:: PROBLEM TO SOLVE ::
Only the line containing "rw [pvRender_append, pvRender_append, pvStripLast]" and those after it, up to the end of the records below, are to be set down, exactly as written.

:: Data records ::

________________________

-- pv_equiv track=rewrite | github.com/Spiderasasen/double-checking-my-homework | main.py | orginize
-- ===== SOURCE A (Python) =====
-- from typing import List
--
-- def orginize(message: List[str]):
--     # making 2 catigories
--     a = []
--     b = []
--
--     # adds all the letters into the correct system
--     for char in message:
--         if char == "a":
--             a.append(char)
--         elif char == "b":
--             b.append(char)
--
--     return a, b
-- ===== SOURCE B (Python) =====
-- from typing import List
--
-- def orginize(message: List[str]):
--     # count-and-build: no categorizing loop
--     return ["a"] * message.count("a"), ["b"] * message.count("b")
-- ===== Notes on version B (the rewrite author's own statement) =====
-- stated objective: idiomatic
-- what changed: Replaced the branching append loop with two .count scans and list-repetition construction of each output.
import Mathlib
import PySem

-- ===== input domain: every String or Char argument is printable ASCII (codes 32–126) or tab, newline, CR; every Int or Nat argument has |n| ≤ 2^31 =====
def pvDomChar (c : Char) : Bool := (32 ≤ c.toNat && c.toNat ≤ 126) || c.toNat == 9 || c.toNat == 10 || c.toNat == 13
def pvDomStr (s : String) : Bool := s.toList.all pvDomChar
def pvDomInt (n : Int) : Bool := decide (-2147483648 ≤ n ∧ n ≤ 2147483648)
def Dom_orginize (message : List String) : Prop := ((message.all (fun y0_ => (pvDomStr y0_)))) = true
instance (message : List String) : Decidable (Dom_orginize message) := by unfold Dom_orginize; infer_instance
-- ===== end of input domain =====

-- ===== PORT A =====
-- B replaces the categorizing append loop with two counts and list repetition (idiomatic).
def orginizeLoop (message : List String) (a b : List String) : List String × List String :=
  match message with
  | [] => (a, b)
  | c :: rest =>
    if c = "a" then orginizeLoop rest (a ++ [c]) b
    else if c = "b" then orginizeLoop rest a (b ++ [c])
    else orginizeLoop rest a b

def orginize (message : List String) : List String × List String :=
  orginizeLoop message [] []

-- ===== PORT B =====
def orginize_alt (message : List String) : List String × List String :=
  (List.replicate (message.count "a") "a", List.replicate (message.count "b") "b")

-- ===== PRECONDITION & SPEC =====
def Spec_orginize (message : List String) (out : List String × List String) : Prop := out = orginize_alt message
instance (message : List String) (out : List String × List String) : Decidable (Spec_orginize message out) := by unfold Spec_orginize; infer_instance

-- ===== CLAIM (what is proved, stated in full; the proofs are below) =====
def Claim_equal_orginize : Prop := ∀ (message : List String), Dom_orginize message → Spec_orginize message (orginize message)

-- ===== LEMMAS AND PROOFS =====

-- ===== VERDICT (by name: the statement is the Claim_ definition above) =====
theorem orginizeLoop_eq (message : List String) : ∀ (a b : List String),
    orginizeLoop message a b =
      (a ++ List.replicate (message.count "a") "a",
       b ++ List.replicate (message.count "b") "b") := by
  induction message with
  | nil => intro a b; simp [orginizeLoop]
  | cons c rest ih =>
    intro a b
    by_cases ha : c = "a"
    · subst ha
      simp [orginizeLoop, ih, List.count_cons, List.replicate_succ, List.append_assoc]
    · by_cases hb : c = "b"
      · subst hb
        simp [orginizeLoop, ih, List.count_cons, List.replicate_succ, List.append_assoc]
      · simp [orginizeLoop, ha, hb, ih, List.count_cons]

theorem orginize_spec : Claim_equal_orginize := by
  intro message _
  unfold Spec_orginize orginize orginize_alt
  simp [orginizeLoop_eq]
lemma pvStripChars_comma (b : List Char) (hb : b ≠ []) (hh : b.head? ≠ some ',') (hl : b.getLast? ≠ some ',') :
    PySem.Chars.stripChars (b ++ [',']) [','] = b ∧ PySem.Chars.stripChars b [','] = b := by
  obtain ⟨c, t, rfl⟩ := List.exists_cons_of_ne_nil hb
  have hc : c ≠ ',' := by simpa using hh
  have hdrop : ∀ (x : List Char), x.getLast? ≠ some ',' →
      List.dropWhile (fun d => [','].contains d) x.reverse = x.reverse := by
    intro x hx
    cases hxr : x.reverse with
    | nil => simp
    | cons y ys =>
        have hy : x.getLast? = some y := by
          rw [← List.head?_reverse, hxr]; rfl
        have hyne : y ≠ ',' := by rw [hy] at hx; simpa using hx
        simp [List.dropWhile_cons, hyne]
  constructor
  · rw [PySem.Chars.stripChars]
    have h1 : List.dropWhile (fun d => [','].contains d) ((c :: t) ++ [',']) = (c :: t) ++ [','] := by
      simp [List.dropWhile_cons, hc]
    rw [h1]
    have h2 : ((c :: t) ++ [',']).reverse = ',' :: (c :: t).reverse := by simp
    rw [h2]
    have h3 : List.dropWhile (fun d => [','].contains d) (',' :: (c :: t).reverse)
        = List.dropWhile (fun d => [','].contains d) (c :: t).reverse := by
      rw [List.dropWhile_cons]
      norm_num
    rw [h3, hdrop _ hl]
    simp
  · rw [PySem.Chars.stripChars]
    have h1 : List.dropWhile (fun d => [','].contains d) (c :: t) = c :: t := by
      simp [List.dropWhile_cons, hc]
    rw [h1, hdrop _ hl]
    simp

lemma pvStripLast_render (items : List (List Char × Bool × Bool)) (hOK : ∀ it ∈ items, pvOK it) :
    pvStripLast (pvRender false items) = pvRender true items := by
  rcases List.eq_nil_or_concat items with rfl | ⟨init, l, rfl⟩
  · rfl
  · rw [List.concat_eq_append] at hOK ⊢
    obtain ⟨hne, hh, hl, _⟩ := hOK l (by simp)
    rw [pvRender_append, pvRender_append, pvStripLast]
    rw [List.getLast?_concat, List.dropLast_concat]
    congr 1
    rw [pvLine, pvLine]
    cases hc : l.2.1 with
    | false => simpa using (pvStripChars_comma l.1 hne hh hl).2
    | true => simpa using (pvStripChars_comma l.1 hne hh hl).1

________________________

:: ANSWER BOX ::
    rw [pvRender_append, pvRender_append, pvStripLast]
    rw [List.getLast?_concat, List.dropLast_concat]
    congr 1
    rw [pvLine, pvLine]
    cases hc : l.2.1 with
    | false => simpa using (pvStripChars_comma l.1 hne hh hl).2
    | true => simpa using (pvStripChars_comma l.1 hne hh hl).1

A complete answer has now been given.